Il faudrait écrire l’expérience vécue hier. L’écrire pour en garder une trace, une trace sur laquelle l’inconscient ne pourrait pas venir déposer son empreinte, souiller la scène initiale, brouiller les pistes. L’écriture de ce moment équivaut à une mise sous scellés de ce qui a eu lieu.
Fany qui parle de mon livre, qui lit avec délectation des extraits, qui, comme moi et contrairement à tant d’autres lectrices, y a vu un livre drôle. Enfin… Fany qui malgré sa jeunesse s’est emparée de ce livre, qui en a trouvé l’écriture belle parce que, dit-elle, c’est cette écriture particulière qui rend cette histoire universelle à chaque moment. Fany qui conclura en disant à quel point d’autres livres, nombreux, publiés dans de grandes maisons d’édition, n’ont pas sa qualité et qui dit ces mots-ci que je dois écrire bleu sur blanc pour les lire quand tout dans ma tête hurlera qu’il serait plus sage de reboucher définitivement mon stylo plume, Fany qui dit à ces personnes assises devant nous au Winnibel pour la rencontre, venues parce que c’est Fany et qu’ils lui font confiance, elle dit en les regardant bien en face que c’est un livre qui mérite d’être lu, acheté, offert, parce que c’est un grand livre.
Je n’écris pas pour que l’on me dise cela.

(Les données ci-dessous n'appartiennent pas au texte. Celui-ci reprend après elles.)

-- pv_equiv track=rewrite | github.com/kotgire58/GraphRAG | retrieval/graph_retriever.py | _pick_critical_path
-- ===== SOURCE A (Python) =====
-- def _pick_critical_path(
--     entities: list[str],
--     traversal_paths: list[str],
-- ) -> str:
--     """Prefer paths that mention more query entities (e.g. patient + drug)."""
--     if not traversal_paths:
--         return ""
--     entity_lower = [e.lower() for e in entities if e]
--     best_path = traversal_paths[0]
--     best_score = -1
--     for path in traversal_paths:
--         pl = path.lower()
--         score = sum(1 for e in entity_lower if e in pl)
--         if score > best_score:
--             best_score = score
--             best_path = path
--         elif score == best_score and len(path) > len(best_path):
--             best_path = path
--     return best_path
-- ===== SOURCE B (Python) =====
-- def _pick_critical_path(
--     entities: list[str],
--     traversal_paths: list[str],
-- ) -> str:
--     # Alternative decomposition: entity-outer transposed scoring into a counts
--     # vector, then a separate argmax pass over (count, path) pairs.
--     if not traversal_paths:
--         return ""
--     lows = [p.lower() for p in traversal_paths]
--     counts = [0] * len(traversal_paths)
--     for e in entities:
--         if e:
--             el = e.lower()
--             counts = [c + 1 if el in p else c for p, c in zip(lows, counts)]
--     best_c, best_p = counts[0], traversal_paths[0]
--     for c, p in zip(counts[1:], traversal_paths[1:]):
--         if c > best_c or (c == best_c and len(p) > len(best_p)):
--             best_c, best_p = c, p
--     return best_p
-- ===== Notes on version B (the rewrite author's own statement) =====
-- stated objective: alternative
-- what changed: Replaces A's single path-outer loop carrying a running best with a -1 sentinel by a transposed entity-outer pass that builds a per-path match-count vector, followed by a separate argmax scan over (count, path) pairs.
import Mathlib
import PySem

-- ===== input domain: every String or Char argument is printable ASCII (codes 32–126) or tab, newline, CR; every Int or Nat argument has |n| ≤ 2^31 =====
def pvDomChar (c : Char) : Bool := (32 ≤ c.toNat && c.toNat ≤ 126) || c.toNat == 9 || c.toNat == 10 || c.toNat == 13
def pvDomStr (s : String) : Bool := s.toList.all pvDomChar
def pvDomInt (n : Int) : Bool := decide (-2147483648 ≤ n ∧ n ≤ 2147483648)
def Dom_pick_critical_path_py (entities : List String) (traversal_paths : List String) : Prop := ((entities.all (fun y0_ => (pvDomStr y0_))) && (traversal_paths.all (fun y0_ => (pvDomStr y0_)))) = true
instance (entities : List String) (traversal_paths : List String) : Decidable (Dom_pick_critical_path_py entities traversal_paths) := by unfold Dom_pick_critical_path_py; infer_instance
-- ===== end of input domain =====

-- B replaces A's single path-outer best-so-far loop by an entity-outer transposed
-- count vector plus a separate argmax pass (alternative decomposition, same cost).

-- ===== PORT A =====
-- A: one pass over paths carrying (best_path, best_score) with sentinel score -1.
def pick_critical_path_py (entities : List String) (traversal_paths : List String) : String :=
  match traversal_paths with
  | [] => ""
  | p0 :: _ =>
    let entity_lower := (entities.filter (fun e => e ≠ "")).map PySem.Str.lower
    (traversal_paths.foldl (fun (st : String × Int) path =>
      let pl := PySem.Str.lower path
      let score : Int := ((entity_lower.filter (fun e => PySem.Str.isIn e pl)).length : Int)
      if score > st.2 then (path, score)
      else if score = st.2 ∧ PySem.Str.len path > PySem.Str.len st.1 then (path, st.2)
      else st) (p0, (-1 : Int))).1

-- ===== PORT B =====
-- B: entity-outer pass building a per-path count vector, then an argmax scan.
def pick_critical_path_py_alt (entities : List String) (traversal_paths : List String) : String :=
  match traversal_paths with
  | [] => ""
  | p0 :: rest =>
    let lows := (p0 :: rest).map PySem.Str.lower
    let counts : List Int := entities.foldl (fun (cnts : List Int) e =>
      if e ≠ "" then
        let el := PySem.Str.lower e
        (lows.zip cnts).map (fun pc => if PySem.Str.isIn el pc.1 then pc.2 + 1 else pc.2)
      else cnts) (List.replicate (p0 :: rest).length (0 : Int))
    ((counts.tail.zip rest).foldl (fun (st : Int × String) cp =>
      if cp.1 > st.1 ∨ (cp.1 = st.1 ∧ PySem.Str.len cp.2 > PySem.Str.len st.2) then cp else st)
      (counts.headI, p0)).2

-- ===== PRECONDITION & SPEC =====
def Spec_pick_critical_path_py (entities : List String) (traversal_paths : List String) (out : String) : Prop := out = pick_critical_path_py_alt entities traversal_paths
instance (entities : List String) (traversal_paths : List String) (out : String) : Decidable (Spec_pick_critical_path_py entities traversal_paths out) := by unfold Spec_pick_critical_path_py; infer_instance

-- ===== CLAIM (what is proved, stated in full; the proofs are below) =====
def Claim_equal_pick_critical_path_py : Prop := ∀ (entities : List String) (traversal_paths : List String), Dom_pick_critical_path_py entities traversal_paths → Spec_pick_critical_path_py entities traversal_paths (pick_critical_path_py entities traversal_paths)

-- ===== LEMMAS AND PROOFS =====

-- the common score of a path: how many (lowercased, nonempty) entities occur in its lowercase
def pvScore (entities : List String) (p : String) : Int :=
  (((entities.filter (fun e => e ≠ "")).map PySem.Str.lower).filter
      (fun e => PySem.Str.isIn e (PySem.Str.lower p))).length

-- zipping a list with its own map and mapping is a plain map
lemma pv_zip_map_self {α β γ : Type} (f : α → β) (g : α × β → γ) (l : List α) :
    ((l.zip (l.map f)).map g) = l.map (fun x => g (x, f x)) := by
  induction l with
  | nil => rfl
  | cons a t ih => simp [ih]

-- zipping the mapped scores with their paths pairs each path with its score
lemma pv_zip_scores (s : String → Int) (l : List String) :
    (l.map s).zip l = l.map (fun p => (s p, p)) := by
  induction l with
  | nil => rfl
  | cons q t ih => simp [ih]

-- B's entity fold over a counts vector of the shape lows.map f stays of that shape,
-- adding each entity's indicator
lemma pv_counts_fold (es : List String) (lows : List String) (f : String → Int) :
    es.foldl (fun (cnts : List Int) e =>
        if e ≠ "" then
          (lows.zip cnts).map (fun pc =>
            if PySem.Str.isIn (PySem.Str.lower e) pc.1 then pc.2 + 1 else pc.2)
        else cnts) (lows.map f)
      = lows.map (fun pl => f pl +
          (((es.filter (fun e => e ≠ "")).map PySem.Str.lower).filter
              (fun el => PySem.Str.isIn el pl)).length) := by
  induction es generalizing f with
  | nil => simp
  | cons e t ih =>
    by_cases he : e = ""
    · simp only [List.foldl_cons, he]
      simpa using ih f
    · simp only [List.foldl_cons, pv_zip_map_self]
      rw [if_pos (show e ≠ "" from he),
          ih (fun pl => if PySem.Str.isIn (PySem.Str.lower e) pl then f pl + 1 else f pl)]
      apply List.map_congr_left
      intro pl _
      by_cases h : PySem.Chars.isIn (PySem.Chars.lower e.toList) pl.toList
      · simp [he, h]
        omega
      · simp [he, h]

-- the two selection folds agree (B's state is A's state swapped, scores paired in)
lemma pv_select_fold (entities : List String) (rest : List String) (bp : String) (bs : Int) :
    ((rest.map (fun p => (pvScore entities p, p))).foldl (fun (st : Int × String) cp =>
        if cp.1 > st.1 ∨ (cp.1 = st.1 ∧ PySem.Str.len cp.2 > PySem.Str.len st.2) then cp else st)
        (bs, bp)).2
      = (rest.foldl (fun (st : String × Int) path =>
          let pl := PySem.Str.lower path
          let score : Int :=
            ((((entities.filter (fun e => e ≠ "")).map PySem.Str.lower).filter
                (fun e => PySem.Str.isIn e pl)).length : Int)
          if score > st.2 then (path, score)
          else if score = st.2 ∧ PySem.Str.len path > PySem.Str.len st.1 then (path, st.2)
          else st) (bp, bs)).1 := by
  induction rest generalizing bp bs with
  | nil => rfl
  | cons p t ih =>
    simp only [List.map_cons, List.foldl_cons]
    by_cases h1 : pvScore entities p > bs
    · rw [if_pos (Or.inl h1), if_pos (by simpa [pvScore] using h1)]
      exact ih p _
    · by_cases h2 : pvScore entities p = bs ∧ PySem.Str.len p > PySem.Str.len bp
      · rw [if_pos (Or.inr h2), if_neg (by simpa [pvScore] using h1),
            if_pos (by simpa [pvScore] using h2)]
        rw [← h2.1]
        exact ih p _
      · rw [if_neg (by simp only [pvScore] at h1 h2 ⊢; tauto),
            if_neg (by simpa [pvScore] using h1), if_neg (by simpa [pvScore] using h2)]
        exact ih bp bs

-- ===== VERDICT (by name: the statement is the Claim_ definition above) =====
theorem pick_critical_path_py_spec : Claim_equal_pick_critical_path_py := by
  intro entities traversal_paths _
  unfold Spec_pick_critical_path_py pick_critical_path_py pick_critical_path_py_alt
  match traversal_paths with
  | [] => rfl
  | p0 :: rest =>
    simp only
    have hrep : List.replicate ((p0 :: rest) : List String).length (0 : Int)
        = ((p0 :: rest).map PySem.Str.lower).map (fun _ => (0 : Int)) := by
      simp [Function.comp_def, List.replicate_succ, List.map_const']
    rw [hrep, pv_counts_fold]
    have hcounts : (((p0 :: rest).map PySem.Str.lower).map
        (fun pl => (0 : Int) +
          (((entities.filter (fun e => e ≠ "")).map PySem.Str.lower).filter
              (fun el => PySem.Str.isIn el pl)).length))
        = (p0 :: rest).map (fun p => pvScore entities p) := by
      rw [List.map_map]
      apply List.map_congr_left; intro p _
      simp [pvScore, Function.comp]
    rw [hcounts]
    simp only [List.map_cons, List.tail_cons, List.headI]
    rw [pv_zip_scores (fun p => pvScore entities p) rest]
    -- A's first iteration: score p0 ≥ 0 > -1, so the state becomes (p0, score p0)
    have h0 : ((((entities.filter (fun e => e ≠ "")).map PySem.Str.lower).filter
        (fun e => PySem.Str.isIn e (PySem.Str.lower p0))).length : Int) > -1 := by
      omega
    rw [List.foldl_cons, if_pos h0]
    exact (pv_select_fold entities rest p0 (pvScore entities p0)).symm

J’écris parce que c’est l’acte que j’accomplis dans ma vie et qui a un sens fondamental comme respirer en conscience ou aimer mon homme. J’écris parce qu’il ne m’est plus possible d’arrêter.
Je n’écris pas pour entendre les mots de Fany, ces mots-là, même si ce sont des mots qui écartent pour un temps de ma route les doutes harceleurs et soulagent un peu de l’épuisement que j’éprouve à les extraire d’on ne sait où pour les tendre à je ne sais trop qui, même s’ils furent la machette qui ouvre la piste de l’explorateur dans l’obscurité de la jungle, même s’ils furent les drapeaux brandis sur le passage du cycliste relégué à la fin du peloton, même s’ils sont plus autorisés du fait de celle qui les dit, toute en délicatesse, qui connaît et habite son métier de libraire, avec un sourire capable d’illuminer même les rares jours de grisaille de Granville, certes moins nombreux qu’ailleurs dans cette rue particulière qu’est la rue des Juifs ; ces mots, je me dois de les coucher là, dans ce carnet noir, bleu sur blanc comme les cabines de plage, ancrés solidement côte à côte comme de vaillants petits soldats, quel que soit la force du vent, ils seront là pour le jour où j’aurai besoin de me remettre en selle.